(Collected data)

>>>

-- A's column scan evaluates without IndexError and computes the obvious 'any'
theorem pvAColAny_eq (matrix : List (List Int)) (idx lead : Nat)
    (hlen : ∀ s ∈ matrix, lead < s.length) :
    ∀ l : List Nat, (∀ i ∈ l, i < matrix.length) →
      pvAColAny matrix idx lead l =
        some (l.any (fun i => i ≠ idx && pvNzAt lead (matrix.getD i []))) := by
  intro l
  induction l with
  | nil => intro _; rfl
  | cons i rest ih =>
    intro hmem
    have hi : i < matrix.length := hmem i (by simp)
    have hrest : ∀ j ∈ rest, j < matrix.length := fun j hj => hmem j (by simp [hj])
    by_cases hidx : i = idx
    · simp [pvAColAny, hidx, ih hrest]
    · have h1 : PySem.List.pyGet? matrix (i : Int) = some matrix[i] := by
        simp [PySem.List.pyGet?_natCast, List.getElem?_eq_getElem hi]
      have hrow : lead < matrix[i].length := hlen _ (List.getElem_mem hi)
      have h2 : PySem.List.pyGet? matrix[i] (lead : Int) = some matrix[i][lead] := by
        simp [PySem.List.pyGet?_natCast, List.getElem?_eq_getElem hrow]
      by_cases hv : matrix[i][lead] = 0
      · have hnz : pvNzAt lead (matrix.getD i []) = false := by
          simp [pvNzAt, List.getD, List.getElem?_eq_getElem hi, List.getElem?_eq_getElem hrow, hv]
        have hfi : (decide (i ≠ idx) && pvNzAt lead (matrix.getD i [])) = false := by
          rw [hnz]; simp
        simp only [pvAColAny, if_neg hidx, h1, h2]
        rw [if_neg (not_not_intro hv), ih hrest, List.any_cons, hfi, Bool.false_or]
      · have hnz : pvNzAt lead (matrix.getD i []) = true := by
          simp [pvNzAt, List.getD, List.getElem?_eq_getElem hi, List.getElem?_eq_getElem hrow, hv]
        have hfi : (decide (i ≠ idx) && pvNzAt lead (matrix.getD i [])) = true := by
          rw [hnz]; simp [hidx]
        simp only [pvAColAny, if_neg hidx, h1, h2]
        rw [if_pos hv, List.any_cons, hfi, Bool.true_or]

-- splitting a countP at one distinguished index
theorem pvCountP_split (l : List Nat) (q : Nat → Bool) (idx : Nat) :
    l.countP q = l.countP (fun i => i = idx && q i) + l.countP (fun i => i ≠ idx && q i) := by
  induction l with
  | nil => rfl
  | cons i rest ih =>
    simp only [List.countP_cons, ih]
    by_cases hi : i = idx <;> by_cases hq : q i <;> simp [hi, hq] <;> omega

theorem pvCount_one_iff (matrix : List (List Int)) (idx lead : Nat)
    (hidx : idx < matrix.length) (hq : pvNzAt lead (matrix.getD idx []) = true) :
    ((List.range matrix.length).any
        (fun i => i ≠ idx && pvNzAt lead (matrix.getD i [])) = false)
      ↔ matrix.countP (pvNzAt lead) = 1 := by
  rw [pvCountP_range matrix (pvNzAt lead)]
  set n := matrix.length with hn
  have hsplit := pvCountP_split (List.range n) (fun i => pvNzAt lead (matrix.getD i [])) idx
  have hq2 : pvNzAt lead (matrix[idx]?.getD []) = true := by simpa [List.getD] using hq
  have hone : (List.range n).countP (fun i => i = idx && pvNzAt lead (matrix.getD i [])) = 1 := by
    have hfun : (fun i => decide (i = idx) && pvNzAt lead (matrix.getD i [])) =
        fun i => i == idx := by
      funext i
      by_cases h : i = idx
      · simp [h, List.getD, hq2]
      · simp [h]
    rw [hfun, ← List.count_eq_countP, List.count_range, if_pos hidx]
  constructor
  · intro hany
    have h0 : (List.range n).countP (fun i => i ≠ idx && pvNzAt lead (matrix.getD i [])) = 0 := by
      rw [List.countP_eq_zero]
      intro i hi
      have := List.any_eq_false.mp hany i hi
      simpa using this
    omega
  · intro hcnt
    have h0 : (List.range n).countP (fun i => i ≠ idx && pvNzAt lead (matrix.getD i [])) = 0 := by
      omega
    rw [List.any_eq_false]
    intro i hi
    have := List.countP_eq_zero.mp h0 i hi
    simpa using this

-- a row with no nonzero entry is exactly an all-zero row
theorem pvFindIdx?_none_iff (row : List Int) :
    row.findIdx? (fun x => x != 0) = none ↔ row.all (fun x => x == 0) = true := by
  rw [List.findIdx?_eq_none_iff, List.all_eq_true]
  constructor <;> (intro h x hx; have := h x hx; simpa using this)
-- pv_equiv track=rewrite | github.com/LegitStack/maestro | maestro/core/transition.py | indices_to_trans
-- ===== SOURCE A (Python) =====
-- def indices_to_trans(indices, ln):
--     trans = []
--     for each in range(0,ln):
--         if each in indices:
--             trans.append(1)
--         else:
--             trans.append(0)
--     return trans
-- ===== SOURCE B (Python) =====
-- def indices_to_trans(indices, ln):
--     trans = [0] * ln
--     for i in indices:
--         if 0 <= i < ln:
--             trans[i] = 1
--     return trans
-- ===== Notes on version B (the rewrite author's own statement) =====
-- stated objective: faster
-- what changed: Replaces the scan over range(ln) with an 'in indices' membership test at each slot by a preallocated zero list with a single scatter pass over indices (trans[i]=1 for in-range i).
import Mathlib
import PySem

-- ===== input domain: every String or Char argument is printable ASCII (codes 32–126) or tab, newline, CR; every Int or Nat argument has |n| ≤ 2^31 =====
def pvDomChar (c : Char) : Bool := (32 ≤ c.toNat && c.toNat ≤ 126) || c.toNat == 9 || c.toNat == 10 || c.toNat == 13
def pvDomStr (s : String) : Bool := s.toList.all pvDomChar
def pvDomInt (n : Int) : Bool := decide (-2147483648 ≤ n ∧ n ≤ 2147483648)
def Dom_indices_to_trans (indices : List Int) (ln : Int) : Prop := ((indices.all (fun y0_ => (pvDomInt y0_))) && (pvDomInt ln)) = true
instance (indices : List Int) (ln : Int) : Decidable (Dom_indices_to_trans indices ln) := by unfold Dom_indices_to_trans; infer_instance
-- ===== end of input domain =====

-- B replaces A's scan over range(ln) with an 'in indices' test per slot by a preallocated
-- zero list and a single scatter pass over indices (faster when both are large).

-- ===== PORT A =====
-- A: trans = []; for each in range(0, ln): append 1 if each in indices else 0
def indices_to_trans (indices : List Int) (ln : Int) : List Int :=
  (PySem.List.pyRange 0 ln 1).foldl
    (fun trans each => trans ++ [if each ∈ indices then 1 else 0]) []

-- ===== PORT B =====
-- B: trans = [0]*ln; for i in indices: if 0 <= i < ln: trans[i] = 1
def indices_to_trans_alt (indices : List Int) (ln : Int) : List Int :=
  indices.foldl
    (fun trans i => if 0 ≤ i ∧ i < ln then trans.set i.toNat 1 else trans)
    (List.replicate ln.toNat 0)

-- ===== PRECONDITION & SPEC =====
def Spec_indices_to_trans (indices : List Int) (ln : Int) (out : List Int) : Prop := out = indices_to_trans_alt indices ln
instance (indices : List Int) (ln : Int) (out : List Int) : Decidable (Spec_indices_to_trans indices ln out) := by unfold Spec_indices_to_trans; infer_instance

-- ===== CLAIM (what is proved, stated in full; the proofs are below) =====
def Claim_equal_indices_to_trans : Prop := ∀ (indices : List Int) (ln : Int), Dom_indices_to_trans indices ln → Spec_indices_to_trans indices ln (indices_to_trans indices ln)

-- ===== LEMMAS AND PROOFS =====

-- A's append-fold over a list is the map of the per-element value.
theorem foldl_append_map (l : List Int) (f : Int → Int) (acc : List Int) :
    l.foldl (fun trans each => trans ++ [f each]) acc = acc ++ l.map f := by
  induction l generalizing acc with
  | nil => simp
  | cons x xs ih => simp [List.foldl, ih, List.append_assoc]

-- A's result is pointwise: slot j carries 1 iff j ∈ indices.
theorem portA_eq_map (indices : List Int) (ln : Int) :
    indices_to_trans indices ln =
      (List.range ln.toNat).map (fun (j : Nat) => if ((j : Int) ∈ indices) then (1 : Int) else 0) := by
  unfold indices_to_trans
  rw [foldl_append_map, PySem.List.pyRange_one]
  simp

-- B's scatter fold preserves length.
theorem scatter_length (ln : Int) (idxs : List Int) (L : List Int) :
    (idxs.foldl (fun trans i => if 0 ≤ i ∧ i < ln then trans.set i.toNat 1 else trans) L).length
      = L.length := by
  induction idxs generalizing L with
  | nil => rfl
  | cons x xs ih =>
      simp only [List.foldl]
      rw [ih]
      split <;> simp

-- B's scatter fold, pointwise: slot j becomes 1 if some in-range index hits it.
theorem scatter_get (ln : Int) (idxs : List Int) (L : List Int) (j : Nat) (hj : j < L.length) :
    (idxs.foldl (fun trans i => if 0 ≤ i ∧ i < ln then trans.set i.toNat 1 else trans) L).getD j 0
      = if ((j : Int) ∈ idxs ∧ (j : Int) < ln) then 1 else L.getD j 0 := by
  induction idxs generalizing L with
  | nil => simp
  | cons x xs ih =>
      simp only [List.foldl]
      rw [ih _ (by split <;> simp [hj])]
      by_cases hr : (j : Int) ∈ xs ∧ (j : Int) < ln
      · rw [if_pos hr, if_pos ⟨List.mem_cons_of_mem _ hr.1, hr.2⟩]
      · rw [if_neg hr]
        by_cases hx : 0 ≤ x ∧ x < ln
        · rw [if_pos hx]
          by_cases he : (j : Int) = x
          · rw [if_pos ⟨by simp [he], by omega⟩]
            have hx' : x.toNat = j := by omega
            simp [List.getD, hx', hj]
          · rw [if_neg (by
              intro ⟨hm, hl⟩
              rcases List.mem_cons.mp hm with h | h
              · exact he h
              · exact hr ⟨h, hl⟩)]
            have hx' : x.toNat ≠ j := by omega
            simp [List.getD, hx']
        · rw [if_neg hx, if_neg (by
            intro ⟨hm, hl⟩
            rcases List.mem_cons.mp hm with h | h
            · exact hx ⟨by omega, by omega⟩
            · exact hr ⟨h, hl⟩)]

theorem portB_eq_map (indices : List Int) (ln : Int) :
    indices_to_trans_alt indices ln =
      (List.range ln.toNat).map (fun (j : Nat) => if ((j : Int) ∈ indices) then (1 : Int) else 0) := by
  unfold indices_to_trans_alt
  apply List.ext_getElem
  · rw [scatter_length]; simp
  · intro j h1 h2
    have hj : j < (List.replicate ln.toNat (0 : Int)).length := by
      rw [scatter_length] at h1; exact h1
    have hjn : j < ln.toNat := by simpa using hj
    rw [← List.getD_eq_getElem _ 0 h1, scatter_get ln indices _ j hj]
    have hlt : (j : Int) < ln := by omega
    simp [List.getElem_map, hlt]

-- ===== VERDICT (by name: the statement is the Claim_ definition above) =====
theorem indices_to_trans_spec : Claim_equal_indices_to_trans := by
  intro indices ln _
  unfold Spec_indices_to_trans
  rw [portA_eq_map, portB_eq_map]
-- pv_equiv track=rewrite | github.com/JackCompass/CompetitiveCode | Disarium_num.py | Disarium
-- ===== SOURCE A (Python) =====
-- def Disarium( num ):
-- 	total = 0
--
-- 	# Calculating the digits in the user num.
-- 	no_of_digits = int(len(str(num)))
--
--
-- 	while ( num > 0) :
-- 		rem = num % 10
-- 		num = int(num / 10)
-- 		total = total + pow(rem,no_of_digits)
-- 		no_of_digits -= 1
--
-- 	return total
-- ===== SOURCE B (Python) =====
-- def Disarium(num):
--     if num <= 0:
--         return 0
--     return sum(int(d) ** (i + 1) for i, d in enumerate(str(num)))
-- ===== Notes on version B (the rewrite author's own statement) =====
-- stated objective: idiomatic
-- what changed: B replaces A's while-loop of repeated modulus/truncating-division steps with a decreasing precomputed exponent by a single left-to-right pass over enumerate(str(num)), taking each digit's exponent directly from its index.
import Mathlib
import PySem

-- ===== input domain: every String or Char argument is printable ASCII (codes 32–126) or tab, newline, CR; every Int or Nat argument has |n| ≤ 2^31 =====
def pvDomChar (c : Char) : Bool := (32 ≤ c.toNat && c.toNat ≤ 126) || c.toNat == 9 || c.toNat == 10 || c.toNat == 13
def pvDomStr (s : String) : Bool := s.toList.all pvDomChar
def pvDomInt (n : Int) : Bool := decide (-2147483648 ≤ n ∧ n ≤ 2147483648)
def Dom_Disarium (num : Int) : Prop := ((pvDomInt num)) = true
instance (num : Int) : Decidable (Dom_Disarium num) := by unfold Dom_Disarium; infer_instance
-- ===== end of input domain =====

-- B changes A's divmod while-loop with a decreasing precomputed exponent into a single
-- left-to-right pass over enumerate(str(num)) (idiomatic; same cost).

-- ===== PORT A =====
-- while (num > 0): rem = num % 10; num = int(num / 10); total += pow(rem, no_of_digits); no_of_digits -= 1
-- int(num / 10) is truncating division (PySem.Int.truncdiv, exact on the domain's |num| ≤ 2^31);
-- pow's exponent is ≥ 1 whenever the loop body runs, so '^ nod.toNat' is exact there.
def DisariumLoop (num nod total : Int) : Int :=
  if 0 < num then
    DisariumLoop (PySem.Int.truncdiv num 10) (nod - 1)
      (total + (PySem.Int.mod num 10) ^ nod.toNat)
  else total
termination_by num.toNat
decreasing_by
  rename_i h
  simp only [PySem.Int.truncdiv]
  rw [Int.tdiv_eq_ediv_of_nonneg (by omega)]
  omega

def Disarium (num : Int) : Int :=
  DisariumLoop num (PySem.Str.len (PySem.Int.toStr num)) 0

-- ===== PORT B =====
-- if num <= 0: return 0; sum(int(d) ** (i+1) for i, d in enumerate(str(num)))
def Disarium_alt (num : Int) : Int :=
  if num ≤ 0 then 0
  else
    (PySem.List.enumerate (PySem.Int.toStr num).toList 0).foldl
      (fun acc p => acc + ((PySem.Int.ofChars? [p.2]).getD 0) ^ (p.1 + 1).toNat) 0

-- ===== PRECONDITION & SPEC =====
def Spec_Disarium (num : Int) (out : Int) : Prop := out = Disarium_alt num
instance (num : Int) (out : Int) : Decidable (Spec_Disarium num out) := by unfold Spec_Disarium; infer_instance

-- ===== CLAIM (what is proved, stated in full; the proofs are below) =====
def Claim_equal_Disarium : Prop := ∀ (num : Int), Dom_Disarium num → Spec_Disarium num (Disarium num)

-- ===== LEMMAS AND PROOFS =====

-- common value: digit powers over the LSB-first digit list, head exponent e, decreasing
def gsum : List Nat → Int → Int
  | [], _ => 0
  | d :: ds, e => (d : Int) ^ e.toNat + gsum ds (e - 1)

lemma loop_eq (m : Nat) : ∀ (e t : Int),
    DisariumLoop (m : Int) e t = t + gsum (Nat.digits 10 m) e := by
  induction m using Nat.strong_induction_on with
  | _ m ih =>
    intro e t
    rcases Nat.eq_zero_or_pos m with hm | hm
    · subst hm
      rw [DisariumLoop.eq_def]
      simp [gsum]
    · rw [DisariumLoop.eq_def]
      have h0 : (0 : Int) < (m : Int) := by exact_mod_cast hm
      rw [if_pos h0]
      have hdiv : PySem.Int.truncdiv (m : Int) 10 = ((m / 10 : Nat) : Int) := by
        simp [PySem.Int.truncdiv, Int.tdiv]
      have hmod : PySem.Int.mod (m : Int) 10 = ((m % 10 : Nat) : Int) := by
        have h1 : PySem.Int.mod (m : Int) 10 = (m : Int) % 10 := by
          simp [PySem.Int.mod, Int.fmod_eq_emod]
        omega
      rw [hdiv, hmod, ih (m / 10) (Nat.div_lt_self hm (by norm_num))]
      rw [Nat.digits_def' (by norm_num : 1 < 10) hm]
      simp [gsum]
      ring

lemma digitChar_val (d : Nat) (hd : d < 10) :
    (PySem.Int.ofChars? [Nat.digitChar d]).getD 0 = (d : Int) := by
  interval_cases d <;> decide

lemma bfold_eq (ds : List Nat) (hds : ∀ d ∈ ds, d < 10) :
    (PySem.List.enumerate ((ds.map Nat.digitChar).reverse) 0).foldl
      (fun acc p => acc + ((PySem.Int.ofChars? [p.2]).getD 0) ^ (p.1 + 1).toNat) 0
    = gsum ds (ds.length : Int) := by
  induction ds with
  | nil => simp [gsum]
  | cons d ds ih =>
    have hrev : ((d :: ds).map Nat.digitChar).reverse
        = (ds.map Nat.digitChar).reverse ++ [Nat.digitChar d] := by
      simp
    rw [hrev, PySem.List.enumerate_append]
    rw [List.foldl_append]
    rw [ih (fun x hx => hds x (List.mem_cons_of_mem _ hx))]
    have hlen : ((ds.map Nat.digitChar).reverse.length : Int) = (ds.length : Int) := by simp
    simp only [hlen, PySem.List.enumerate, List.foldl]
    rw [digitChar_val d (hds d (List.mem_cons_self))]
    have h1 : ((0 : Int) + (ds.length : Int) + 1).toNat = ds.length + 1 := by omega
    rw [h1]
    simp [gsum]
    ring

lemma toDigitsCore_succ (fuel n : Nat) (cs : List Char) :
    Nat.toDigitsCore 10 (fuel + 1) n cs =
      (if n / 10 = 0 then (n % 10).digitChar :: cs
       else Nat.toDigitsCore 10 fuel (n / 10) ((n % 10).digitChar :: cs)) := by
  rw [Nat.toDigitsCore.eq_def]

lemma toDigitsCore_eq : ∀ (fuel n : Nat) (cs : List Char), 0 < n → n < fuel →
    Nat.toDigitsCore 10 fuel n cs = ((Nat.digits 10 n).map Nat.digitChar).reverse ++ cs := by
  intro fuel
  induction fuel with
  | zero => intro n cs _ h; omega
  | succ fuel ih =>
    intro n cs hn hf
    rw [toDigitsCore_succ]
    rw [Nat.digits_def' (by norm_num : 1 < 10) hn]
    by_cases h10 : n / 10 = 0
    · rw [if_pos h10, h10]
      simp
    · rw [if_neg h10]
      rw [ih (n / 10) ((n % 10).digitChar :: cs) (Nat.pos_of_ne_zero h10)
        (by have := Nat.div_lt_self hn (by norm_num : 1 < 10); omega)]
      simp

lemma toChars_pos (n : Int) (hn : 0 < n) :
    PySem.Int.toChars n = ((Nat.digits 10 n.toNat).map Nat.digitChar).reverse := by
  rw [PySem.Int.toChars]
  rw [if_neg (by omega)]
  rw [Nat.toDigits]
  rw [toDigitsCore_eq (n.toNat + 1) n.toNat [] (by omega) (by omega)]
  simp

lemma digits_lt (n : Nat) : ∀ d ∈ Nat.digits 10 n, d < 10 := by
  intro d hd
  exact Nat.digits_lt_base (by norm_num) hd

-- ===== VERDICT (by name: the statement is the Claim_ definition above) =====
theorem Disarium_spec : Claim_equal_Disarium := by
  intro num _
  unfold Spec_Disarium Disarium Disarium_alt
  by_cases hpos : 0 < num
  · rw [if_neg (by omega)]
    have hchars := toChars_pos num hpos
    have hnum : num = ((num.toNat : Nat) : Int) := by omega
    rw [PySem.Int.toList_toStr, hchars]
    rw [bfold_eq (Nat.digits 10 num.toNat) (digits_lt num.toNat)]
    have hlen : PySem.Str.len (PySem.Int.toStr num)
        = ((Nat.digits 10 num.toNat).length : Int) := by
      rw [PySem.Str.len, PySem.Int.toList_toStr, hchars]; simp
    rw [hlen]
    calc DisariumLoop num ((Nat.digits 10 num.toNat).length : Int) 0
        = DisariumLoop ((num.toNat : Nat) : Int) ((Nat.digits 10 num.toNat).length : Int) 0 := by
          rw [← hnum]
      _ = gsum (Nat.digits 10 num.toNat) ((Nat.digits 10 num.toNat).length : Int) := by
          rw [loop_eq]; ring
  · rw [if_pos (by omega)]
    rw [DisariumLoop, if_neg hpos]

<<<

▶ _Brief_:
Reproduce the lines above, beginning at the line with "exact Nat.digits_lt_base (by norm_num) hd" and stopping after the line with "rw [PySem.Int.toList_toStr, hchars]", exactly as they are.

▶ _Answer below_:
  exact Nat.digits_lt_base (by norm_num) hd

-- ===== VERDICT (by name: the statement is the Claim_ definition above) =====
theorem Disarium_spec : Claim_equal_Disarium := by
  intro num _
  unfold Spec_Disarium Disarium Disarium_alt
  by_cases hpos : 0 < num
  · rw [if_neg (by omega)]
    have hchars := toChars_pos num hpos
    have hnum : num = ((num.toNat : Nat) : Int) := by omega
    rw [PySem.Int.toList_toStr, hchars]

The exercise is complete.